İnkar ve asimile edilen Kürtlerin ve Alevilerin ortak mücadele zeminiyiz
Biz ortak mücadele zeminiyiz. Biz, yüzyıl boyunca inkar edilen, asimile edilen, reddedilen, Kürtlerin ve Alevilerin, diğer etnik ve inanç gruplarının, emekçilerin ortak mücadele zeminiyiz. Biz, demokrasi talebi olan bütün toplulukların eviyiz. Biz, sadece Kürt değiliz; sadece Kürt coğrafyasındaki sorunları gündemine alan, diğerine gözünü kapatan, müdahale etmeyen, yüreğinde hissetmeyen bir parti değiliz. Nasıl ki Kürtler 100 yıldır inkar ediliyor, reddediliyor, asimile ediliyor; aynı şeyi Aleviler de yaşıyor. Hepimizin yaşadığı bu sorunlar karşısında ortak mücadele etmeyişimiz bu inkarı, bu reddi, bu asimilasyonu giderek büyütüyor, yıllara yayıyor. Dolayısıyla ortak mücadele zemininin ne kadar anlamlı ve önemli olduğunu anlatmaya gerek yok.

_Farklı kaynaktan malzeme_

-- pv_equiv track=rewrite | github.com/alandao/acmpractice | tree_sum.py | splitInputIntoList
-- ===== SOURCE A (Python) =====
-- def splitInputIntoList(xs, prev_char):
--     xs = list(filter(lambda x: x != ' ' and x != '\n', xs))
--     head, *tail = xs
--     if tail == []:
--         return head
--     if prev_char == ')' and  head.isdigit():
--         return '\n' + head + splitInputIntoList(tail, head)
--     return head + splitInputIntoList(tail, head)
-- ===== SOURCE B (Python) =====
-- def splitInputIntoList(xs, prev_char):
--     # One pass, iterative: filter once, thread a running `prev` over all but the
--     # final element (the final element just terminates the output, as in A).
--     cs = [x for x in xs if x != ' ' and x != '\n']
--     if not cs:
--         raise ValueError("empty input")
--     parts = []
--     prev = prev_char
--     for c in cs[:-1]:
--         if prev == ')' and c.isdigit():
--             parts.append('\n')
--         parts.append(c)
--         prev = c
--     parts.append(cs[-1])
--     return ''.join(parts)
-- ===== Notes on version B (the rewrite author's own statement) =====
-- stated objective: faster
-- what changed: Replaced A's recursion that re-filters the remaining list at every level with a single filter followed by one iterative pass threading a running prev and joining the collected parts.
import Mathlib
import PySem

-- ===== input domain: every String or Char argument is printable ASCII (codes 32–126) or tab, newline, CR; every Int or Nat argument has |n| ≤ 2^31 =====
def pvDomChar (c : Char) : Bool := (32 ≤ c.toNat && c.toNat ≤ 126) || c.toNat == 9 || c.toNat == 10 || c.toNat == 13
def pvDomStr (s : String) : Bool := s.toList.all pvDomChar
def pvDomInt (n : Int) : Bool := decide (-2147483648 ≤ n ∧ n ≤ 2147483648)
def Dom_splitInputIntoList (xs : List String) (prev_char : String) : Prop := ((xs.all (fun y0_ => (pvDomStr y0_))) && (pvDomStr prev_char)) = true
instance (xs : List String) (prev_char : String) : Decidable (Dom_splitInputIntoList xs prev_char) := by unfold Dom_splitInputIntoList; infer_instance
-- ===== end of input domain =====

-- B replaces A's recursion that re-filters and re-concatenates at every level by a single
-- filter plus one iterative pass with a running `prev` (objective: faster, measured); return
-- values agree on Pre_ (A raises ValueError when every element is ' ' or '\n', excluded).


-- ===== PORT A =====
def splitInputIntoList (xs : List String) (prev_char : String) : String :=
  match h : xs.filter (fun x => x != " " && x != "\n") with
  | [] => ""          -- Python raises ValueError here (unpacking an empty list); excluded by Pre_
  | head :: tail =>
    if tail = [] then head
    else if prev_char = ")" ∧ PySem.Str.strIsdigit head then
      "\n" ++ head ++ splitInputIntoList tail head
    else head ++ splitInputIntoList tail head
termination_by xs.length
decreasing_by
  all_goals
    have hle : (xs.filter (fun x => x != " " && x != "\n")).length ≤ xs.length :=
      List.length_filter_le _ _
    rw [h] at hle; simp at hle; omega

-- ===== PORT B =====
def splitInputIntoList_alt (xs : List String) (prev_char : String) : String :=
  let cs := xs.filter (fun x => x != " " && x != "\n")
  if hcs : cs = [] then ""   -- Python raises ValueError here; excluded by Pre_
  else
    let res := cs.dropLast.foldl
      (fun (acc : List String × String) c =>
        ((if acc.2 = ")" ∧ PySem.Str.strIsdigit c then acc.1 ++ ["\n", c] else acc.1 ++ [c]), c))
      ([], prev_char)
    PySem.Str.join "" (res.1 ++ [cs.getLast hcs])

-- ===== PRECONDITION & SPEC =====
-- Pre_ excludes exactly the inputs where every element is ' ' or '\n' (the filtered list is
-- empty), on which A raises ValueError.
def Pre_splitInputIntoList (xs : List String) (prev_char : String) : Prop :=
  ∃ x ∈ xs, x ≠ " " ∧ x ≠ "\n"
instance (xs : List String) (prev_char : String) : Decidable (Pre_splitInputIntoList xs prev_char) := by
  unfold Pre_splitInputIntoList; infer_instance

def pvWitness_splitInputIntoList : List String × String := (["(", "12", ")", "3"], "x")

def Spec_splitInputIntoList (xs : List String) (prev_char : String) (out : String) : Prop := out = splitInputIntoList_alt xs prev_char
instance (xs : List String) (prev_char : String) (out : String) : Decidable (Spec_splitInputIntoList xs prev_char out) := by unfold Spec_splitInputIntoList; infer_instance

-- ===== CLAIM (what is proved, stated in full; the proofs are below) =====
def Claim_equal_splitInputIntoList : Prop := ∀ (xs : List String) (prev_char : String), Dom_splitInputIntoList xs prev_char → Pre_splitInputIntoList xs prev_char → Spec_splitInputIntoList xs prev_char (splitInputIntoList xs prev_char)

-- ===== LEMMAS AND PROOFS =====

-- the shared per-element decoration, as a pure function on the filtered list (proof device)
def pvCore (prev : String) : List String → String
  | [] => ""
  | [a] => a
  | a :: b :: rest =>
    (if prev = ")" ∧ PySem.Str.strIsdigit a then "\n" ++ a else a) ++ pvCore a (b :: rest)

lemma join_empty_cons (a : String) (l : List String) :
    PySem.Str.join "" (a :: l) = a ++ PySem.Str.join "" l := by
  apply String.toList_injective
  cases l with
  | nil => simp [PySem.Str.toList_join, PySem.Chars.join_singleton, PySem.Chars.join_nil]
  | cons d rest => simp [PySem.Str.toList_join, PySem.Chars.join_cons_cons]

-- A equals pvCore on the (once-)filtered list
lemma A_eq_core : ∀ (n : Nat) (xs : List String), xs.length ≤ n → ∀ prev,
    splitInputIntoList xs prev = pvCore prev (xs.filter (fun x => x != " " && x != "\n")) := by
  intro n
  induction n with
  | zero =>
    intro xs hlen prev
    have : xs = [] := List.eq_nil_of_length_eq_zero (Nat.le_zero.mp hlen)
    subst this
    rw [splitInputIntoList]
    rfl
  | succ n ih =>
    intro xs hlen prev
    rw [splitInputIntoList]
    cases h : xs.filter (fun x => x != " " && x != "\n") with
    | nil => rfl
    | cons head tail =>
      have htail : tail.filter (fun x => x != " " && x != "\n") = tail := by
        apply List.filter_eq_self.mpr
        intro x hx
        have : x ∈ xs.filter (fun x => x != " " && x != "\n") := by
          rw [h]; exact List.mem_cons_of_mem _ hx
        exact (List.mem_filter.mp this).2
      have hlt : tail.length ≤ n := by
        have hle : (xs.filter (fun x => x != " " && x != "\n")).length ≤ xs.length :=
          List.length_filter_le _ _
        rw [h] at hle; simp at hle; omega
      cases tail with
      | nil => simp [pvCore]
      | cons b rest =>
        have hrec := ih (b :: rest) hlt head
        rw [htail] at hrec
        show (if (b :: rest) = [] then head
          else if prev = ")" ∧ PySem.Str.strIsdigit head = true then
            "\n" ++ head ++ splitInputIntoList (b :: rest) head
          else head ++ splitInputIntoList (b :: rest) head) = pvCore prev (head :: b :: rest)
        rw [if_neg (by simp : ¬(b :: rest = []))]
        simp only [pvCore, hrec]
        split_ifs with hc
        · rfl
        · rfl

-- shifting the accumulated parts out of B's fold
lemma foldl_parts (l : List String) (acc : List String) (pr : String) :
    l.foldl (fun (acc : List String × String) c =>
        ((if acc.2 = ")" ∧ PySem.Str.strIsdigit c then acc.1 ++ ["\n", c] else acc.1 ++ [c]), c))
      (acc, pr)
    = (acc ++ (l.foldl (fun (acc : List String × String) c =>
        ((if acc.2 = ")" ∧ PySem.Str.strIsdigit c then acc.1 ++ ["\n", c] else acc.1 ++ [c]), c))
      ([], pr)).1,
       (l.foldl (fun (acc : List String × String) c =>
        ((if acc.2 = ")" ∧ PySem.Str.strIsdigit c then acc.1 ++ ["\n", c] else acc.1 ++ [c]), c))
      ([], pr)).2) := by
  induction l generalizing acc pr with
  | nil => simp
  | cons a l ih =>
    simp only [List.foldl_cons]
    rw [ih, ih (if pr = ")" ∧ PySem.Str.strIsdigit a then [] ++ ["\n", a] else [] ++ [a])]
    split_ifs <;> simp

-- B's body equals pvCore on a nonempty list
lemma B_eq_core : ∀ (l : List String) (hl : l ≠ []) (prev : String),
    PySem.Str.join ""
      ((l.dropLast.foldl
        (fun (acc : List String × String) c =>
          ((if acc.2 = ")" ∧ PySem.Str.strIsdigit c then acc.1 ++ ["\n", c] else acc.1 ++ [c]), c))
        ([], prev)).1 ++ [l.getLast hl])
    = pvCore prev l := by
  intro l
  induction l with
  | nil => intro hl; exact absurd rfl hl
  | cons a l ih =>
    intro _ prev
    cases l with
    | nil =>
      simp [pvCore, join_empty_cons]
      apply String.toList_injective
      simp [PySem.Str.toList_join, PySem.Chars.join_nil]
    | cons b rest =>
      have hbl : b :: rest ≠ [] := by simp
      have ihr := ih hbl a
      have hdrop : (a :: b :: rest).dropLast = a :: (b :: rest).dropLast := by
        simp [List.dropLast]
      have hlast : (a :: b :: rest).getLast (by simp) = (b :: rest).getLast hbl := by
        simp [List.getLast]
      rw [hdrop]
      simp only [List.foldl_cons]
      rw [foldl_parts, hlast]
      simp only [pvCore, ← ihr]
      split_ifs with hc <;>
        simp [join_empty_cons, String.append_assoc]

-- ===== VERDICT (by name: the statement is the Claim_ definition above) =====
theorem splitInputIntoList_spec : Claim_equal_splitInputIntoList := by
  intro xs prev_char _ hpre
  unfold Spec_splitInputIntoList splitInputIntoList_alt
  have hne : xs.filter (fun x => x != " " && x != "\n") ≠ [] := by
    obtain ⟨x, hx, h1, h2⟩ := hpre
    intro hnil
    have : x ∈ xs.filter (fun x => x != " " && x != "\n") := by
      apply List.mem_filter.mpr
      exact ⟨hx, by simp [h1, h2]⟩
    rw [hnil] at this; exact absurd this (List.not_mem_nil)
  simp only [hne, dite_false]
  rw [A_eq_core xs.length xs le_rfl prev_char, B_eq_core _ hne prev_char]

Gerçekleşmesi halinde Alevilerin de eşit yurttaşlık haklarının tanınacağı bir süreçteyiz
Bu süreç sadece Kürt’ü gündemine alan, Kürt’ün hakkını tartışan bir süreç değil. Biz eşit yurttaşlık derken, sadece Kürtlere eşit yurttaşlık demiyoruz. Sayın Öcalan’ın da son iki görüşmede en çok üzerinde durduğu mesele eşit yurttaşlıktır. Sayın Öcalan, “Kürt’e eşit yurttaşlık ama Aleviler reddedilsin” demiyor. “Ezilenler ve emekçiler alın terinin hakkını almasın” demiyor. “Kürt’e eşit haklar ama kadınlar katledilsin, demokrasiyi arayanlar cezaevine gönderilsin” demiyor. Onun için Alevi canların bu sürece sahip çıkması önemlidir.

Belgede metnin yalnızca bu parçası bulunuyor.